Перед отъездом мне вручают учебники, которые я не смогу увезти во Францию, поскольку они очень тяжелые. Но у меня будет возможность просмотреть их в поезде: не знаю, приветствовать их или списать на «русскую отсталость», но там гораздо меньше картинок, чем в наших…
Итак, я выхожу из французской гимназии с довольно тяжелым сердцем, прощаясь с учениками и учителями. Какой бы различной ни была ситуация в нынешней Франции и России, ясно, что общее у нас есть: эволюция сегодняшнего мира не способствует ни у нас, ни у них гуманистическим формам обучения. Как мне все это подтверждали, «это конец интеллигенции». Это будет означать в той или иной степени снижение качества образования. Интеллигенция — это чисто русское понятие, класс (прослойка), который с трудом выжил в советскую эпоху. Мы часто спорили, было ли что-либо подобное во Франции. Ирина Колотушкина в одной из своих статей общим для русской и французской интеллигенции назвала «представлять себя носителями и глашатаями общественных ценностей» во имя «общечеловеческих ценностей эпохи просвещения». Но русская интеллигенция на долгое время была отмечена жертвенностью офицеров и молодых свободомыслящих дворян в 1825 году, которые разделяли ценности свободы, приходящие из Европы, и мессианским образом пытались приобщить к ним русский народ, безгранично в него веря.
Следующее различие, на мой взгляд, между Россией и Францией в том, что принадлежность к интеллигенции в России не означает статус интеллектуала, философа, мыслителя, писателя, а в более широком смысле — выбор образа жизни, в которой большое место отводится культуре, книгам, общению, музыке… Все, кто знал Россию или страны «востока» до 1991 года, свидетельствуют: интеллигенция, которая должна была замкнуться в самой себе, чтобы избежать систематического уничтожения, развивала такие ценности, как юмор, любовь к книгам, к размышлениям, искусству, мысли… Закончила она тем, что смешалась с диссидентством, — не в смысле прямых политических выступлений, в большинстве случаев невозможных, пресекаемых и подавляемых, — а в смысле ведения образа жизни, вызывавшего у нас восхищение: небольшие квартирки, иногда однокомнатные, простая маленькая кухонька с диваном у стены, но до потолка забитая книгами, картинами, старинными предметами.
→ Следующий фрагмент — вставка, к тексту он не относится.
-- pv_equiv track=rewrite | github.com/CARLOSGUTIERREZPENAFIEL/Info1-2 | INFORMATICA 1/LAB_2023-1/PRACTICA 4/ahorcado.py | palabraAdivinada
-- ===== SOURCE A (Python) =====
-- def palabraAdivinada(palabra,letrasIntentadas):
--     '''
--     Firma:
--         (string,string) -> (bool)
--
--     Sinopsis:
--         Determina si con las letras ingresadas se puede formar la palabra secreta.
--
--     Entradas y salidas:
--         - palabra: Palabra o frase a verificar
--         - letrasIntentadas: String con las letras a comparar
--         - returns: Devuelve True si todas las letras de palabra se encuentran en letrasIntentadas, False en caso contrario.
--
--     Ejemplos de uso: m
--         >>> palabraAdivinada('bilbo','bsnlio')
--         True
--
--         >>> palabraAdivinada('karman','cam')
--         False
--
--     '''
--
--     # Desarrolle el cuerpo de la función aquí...
--     li = ""
--     for i in palabra:
--         if i in letrasIntentadas:
--             li += i
--         elif i == " ":
--             li += " "
--         else:
--             li += "_ "
--     if li == palabra:
--         return True
--     else:
--         return False
-- ===== SOURCE B (Python) =====
-- def palabraAdivinada(palabra, letrasIntentadas):
--     return all(c in letrasIntentadas or c == ' ' for c in palabra)
-- ===== Notes on version B (the rewrite author's own statement) =====
-- stated objective: simpler
-- what changed: Instead of building a masked string character by character and comparing it to the whole word, B is a single short-circuiting predicate: every character is in letrasIntentadas or is a space.
import Mathlib
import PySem

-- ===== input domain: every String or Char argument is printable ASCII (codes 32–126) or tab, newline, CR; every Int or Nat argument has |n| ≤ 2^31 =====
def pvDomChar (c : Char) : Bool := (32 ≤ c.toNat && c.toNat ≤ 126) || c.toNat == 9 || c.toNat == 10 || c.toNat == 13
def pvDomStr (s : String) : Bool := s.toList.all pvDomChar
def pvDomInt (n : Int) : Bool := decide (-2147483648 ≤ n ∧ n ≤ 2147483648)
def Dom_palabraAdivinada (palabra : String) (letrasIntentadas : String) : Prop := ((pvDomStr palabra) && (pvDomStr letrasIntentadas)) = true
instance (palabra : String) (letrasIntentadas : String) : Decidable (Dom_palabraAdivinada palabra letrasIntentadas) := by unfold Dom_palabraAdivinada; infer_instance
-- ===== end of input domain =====

-- B replaces A's masked-string accumulator + full-string comparison with one short-circuiting
-- all-characters predicate (simpler); return values are proved identical.


-- ===== PORT A =====
-- token appended for a character i of palabra: 'i' in letrasIntentadas (single char, so
-- substring test = char membership), ' ' for a space, "_ " otherwise — exactly A's branches
def pvTokA (letrasIntentadas : List Char) (i : Char) : List Char :=
  if letrasIntentadas.contains i then [i] else if i = ' ' then [' '] else ['_', ' ']

-- li = ""; for i in palabra: li += <token>; return True if li == palabra else False
def palabraAdivinada (palabra : String) (letrasIntentadas : String) : Bool :=
  if palabra.toList.foldl (fun acc i => acc ++ pvTokA letrasIntentadas.toList i) []
      = palabra.toList then true else false

-- ===== PORT B =====
def palabraAdivinada_alt (palabra : String) (letrasIntentadas : String) : Bool :=
  palabra.toList.all (fun c => letrasIntentadas.toList.contains c || c == ' ')

-- ===== PRECONDITION & SPEC =====
def Spec_palabraAdivinada (palabra : String) (letrasIntentadas : String) (out : Bool) : Prop := out = palabraAdivinada_alt palabra letrasIntentadas
instance (palabra : String) (letrasIntentadas : String) (out : Bool) : Decidable (Spec_palabraAdivinada palabra letrasIntentadas out) := by unfold Spec_palabraAdivinada; infer_instance

-- ===== CLAIM (what is proved, stated in full; the proofs are below) =====
def Claim_equal_palabraAdivinada : Prop := ∀ (palabra : String) (letrasIntentadas : String), Dom_palabraAdivinada palabra letrasIntentadas → Spec_palabraAdivinada palabra letrasIntentadas (palabraAdivinada palabra letrasIntentadas)

-- ===== LEMMAS AND PROOFS =====

-- every token is nonempty, so the masked list is at least as long as the word
theorem pvTokA_len (ls : List Char) (i : Char) : 1 ≤ (pvTokA ls i).length := by
  unfold pvTokA; split_ifs <;> simp

theorem pvLen_flatMap_ge (ls : List Char) (l : List Char) :
    l.length ≤ (l.flatMap (pvTokA ls)).length := by
  induction l with
  | nil => simp
  | cons c t ih =>
    rw [List.flatMap_cons, List.length_append, List.length_cons]
    have := pvTokA_len ls c
    omega

-- the masked list equals the word iff every character passes B's predicate
theorem pvMask_eq_iff (ls : List Char) (l : List Char) :
    (l.flatMap (pvTokA ls) = l) ↔ (l.all (fun c => ls.contains c || c == ' ') = true) := by
  induction l with
  | nil => simp
  | cons c t ih =>
    rw [List.flatMap_cons, List.all_cons, Bool.and_eq_true, ← ih]
    by_cases hm : c ∈ ls
    · have ht : pvTokA ls c = [c] := by simp [pvTokA, hm]
      simp [ht, hm]
    · by_cases h2 : c = ' '
      · subst h2
        have ht : pvTokA ls ' ' = [' '] := by simp [pvTokA, hm]
        simp [ht, hm]
      · have ht : pvTokA ls c = ['_', ' '] := by simp [pvTokA, hm, h2]
        rw [ht]
        constructor
        · intro h
          exfalso
          have hl := congrArg List.length h
          simp only [List.length_append, List.length_cons] at hl
          have := pvLen_flatMap_ge ls t
          omega
        · rintro ⟨hc, -⟩
          exfalso
          simp [hm, h2] at hc

-- ===== VERDICT (by name: the statement is the Claim_ definition above) =====
theorem palabraAdivinada_spec : Claim_equal_palabraAdivinada := by
  intro palabra letras _
  unfold Spec_palabraAdivinada palabraAdivinada palabraAdivinada_alt
  rw [PySem.List.foldl_append_eq_flatMap, List.nil_append]
  by_cases h : palabra.toList.flatMap (pvTokA letras.toList) = palabra.toList
  · rw [if_pos h]
    exact ((pvMask_eq_iff _ _).mp h).symm
  · have hb : ¬ (palabra.toList.all (fun c => letras.toList.contains c || c == ' ') = true) :=
      fun hb => h ((pvMask_eq_iff _ _).mpr hb)
    rw [if_neg h]
    exact (Bool.eq_false_iff.mpr hb).symm
-- pv_equiv track=rewrite | github.com/mattbruv/bfbbtools | vtable.py | processTableBytes
-- ===== SOURCE A (Python) =====
-- def processTableBytes(data):
--     l = list(data)
--     l = list(map(lambda x: hex(x)[2:].zfill(2), l))
--     addrs = []
--     i = 1
--     s = ""
--     for byte in l:
--         s += byte
--         i += 1
--         if i == 5:
--             addrs.append(s)
--             s = ""
--             i = 1
--     return addrs
-- ===== SOURCE B (Python) =====
-- def processTableBytes(data):
--     hexes = [hex(x)[2:].zfill(2) for x in data]
--     return ["".join(g) for g in zip(*[iter(hexes)] * 4)]
-- ===== Notes on version B (the rewrite author's own statement) =====
-- stated objective: idiomatic
-- what changed: Replaces the counter-and-accumulator loop (i, s, append on i==5) with a comprehension of 2-digit hex strings grouped by the zip(*[iter(...)]*4) idiom, which drops a trailing incomplete group naturally.
import Mathlib
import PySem

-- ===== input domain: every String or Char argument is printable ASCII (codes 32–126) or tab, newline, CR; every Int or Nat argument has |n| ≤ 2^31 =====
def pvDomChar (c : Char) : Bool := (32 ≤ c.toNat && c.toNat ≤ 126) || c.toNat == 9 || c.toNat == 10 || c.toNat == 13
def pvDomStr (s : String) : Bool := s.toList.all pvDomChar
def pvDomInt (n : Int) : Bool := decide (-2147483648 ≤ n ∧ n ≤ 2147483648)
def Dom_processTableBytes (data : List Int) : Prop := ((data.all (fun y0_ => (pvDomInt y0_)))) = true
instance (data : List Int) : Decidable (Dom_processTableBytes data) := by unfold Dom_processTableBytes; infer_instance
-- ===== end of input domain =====

-- B groups the per-byte hex strings with zip(*[iter]*4) instead of A's counter-driven accumulator loop; same value everywhere (idiomatic rewrite, no speed claim).

-- ===== PORT A =====
-- hex(x)[2:].zfill(2), exact by hand: hex(x) = ("-" if x<0 else "") ++ "0x" ++ lowercase digits of |x|,
-- so [2:] leaves the digits for x ≥ 0 and "x" ++ digits for x < 0; zfill is PySem.Str.zfill.
def pvByteHex (x : Int) : String :=
  PySem.Str.zfill ((if x < 0 then "x" else "") ++ String.ofList (Nat.toDigits 16 x.natAbs)) 2

-- A's for-loop over the hex strings, with its state (addrs, i, s), as structural recursion.
def pvLoopA : List String → List String → Int → String → List String
  | [], addrs, _, _ => addrs
  | byte :: rest, addrs, i, s =>
    let s' := s ++ byte
    let i' := i + 1
    if i' == 5 then pvLoopA rest (addrs ++ [s']) 1 "" else pvLoopA rest addrs i' s'

def processTableBytes (data : List Int) : List String :=
  pvLoopA (data.map pvByteHex) [] 1 ""

-- ===== PORT B =====
-- zip(*[iter(hexes)]*4) with "".join: take four at a time, drop any incomplete tail.
def pvChunks4 : List String → List String
  | [] => []
  | [_] => []
  | [_, _] => []
  | [_, _, _] => []
  | a :: b :: c :: d :: t => (a ++ b ++ c ++ d) :: pvChunks4 t

def processTableBytes_alt (data : List Int) : List String :=
  pvChunks4 (data.map pvByteHex)

-- ===== PRECONDITION & SPEC =====
def Spec_processTableBytes (data : List Int) (out : List String) : Prop := out = processTableBytes_alt data
instance (data : List Int) (out : List String) : Decidable (Spec_processTableBytes data out) := by unfold Spec_processTableBytes; infer_instance

-- ===== CLAIM (what is proved, stated in full; the proofs are below) =====
def Claim_equal_processTableBytes : Prop := ∀ (data : List Int), Dom_processTableBytes data → Spec_processTableBytes data (processTableBytes data)

-- ===== LEMMAS AND PROOFS =====
theorem pvLoopA_chunks (l : List String) : ∀ (addrs : List String),
    pvLoopA l addrs 1 "" = addrs ++ pvChunks4 l := by
  induction l using pvChunks4.induct with
  | case5 a b c d t ih =>
      intro addrs
      simp [pvLoopA, pvChunks4, ih]
  | _ => intro addrs; simp [pvLoopA, pvChunks4]

-- ===== VERDICT (by name: the statement is the Claim_ definition above) =====
theorem processTableBytes_spec : Claim_equal_processTableBytes := by
  intro data _
  unfold Spec_processTableBytes processTableBytes processTableBytes_alt
  simpa using pvLoopA_chunks (data.map pvByteHex) []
Кошка на софе, остатки еды на тарелке, водка, выставленная за окном для охлаждения, портрет Лермонтова на стене или рисунок импрессионистов и повсюду книги… Никогда пропасть между русской интеллигенцией и французскими интеллектуалами, даже самыми ярыми противниками коммунизма, не была так глубока. Что касается «сторонников» или «сочувствующих» коммунизму, то судьба диссидентов вообще никогда не была в сфере их внимания… Ни одни, ни другие никогда не пробовали жить в одной комнате в коммуналке, но среди книг, картин и остатков серебряных приборов…
Очевидно, что именно история коммунизма так отделила французскую и русскую интеллигенцию. И если сегодняшняя ситуация их объединяет, это значит, что нынешние формы (несовершенные) наших демократий и экономического либерализма приемлемы для обеих… В России «интеллигенция в новых социально-политических обстоятельствах не имеет уже того престижа, которым она обладала ранее», замечает социолог Лев Гудков в середине девяностых годов во время франко-русской встречи. А у нас есть ли еще возможность вести одинокую жизнь, но связанную с ценностями культуры, книгами, искусством, мыслью? «Символический» статус чтения исчезает как в России, так и во Франции…
По возвращении в гостиницу я долго вспоминала учителей, которых видела совсем немного, их невероятную доброту и желание показать себя с лучшей стороны в этот день, атмосферу робкой радости, смешанную с грустью в момент расставания. «Мы так далеки!» — казалось, говорили они. Увидимся ли когда-нибудь еще? В 20 часов, уставшие, как и каждый день, мы ужинаем в ресторане «Сибирская тройка» перед тем, как вновь сесть в поезд. Мы пьем до дна, я отказываюсь от позволения дамам пить маленьким глотками, танцую с D. F. Затем мы вновь на перроне вокзала. В 22 часа 30 минут мы отправляемся в путь на Красноярск. Полулежа на полке, я добавляю немного водки в стакан с вишневым соком.
Пятница, 4 июня и суббота, 5 июня
В поезде на Красноярск
Вот мы в 4000 километрах от Москвы и все ближе и ближе к Агафье, отшельнице в тайге. Абакан, река, на берегах которой обосновались ее родители в 1938 году, протекает через саянские горы в 300 километрах к югу от Красноярска, куда мы прибудем в субботу поздним утром.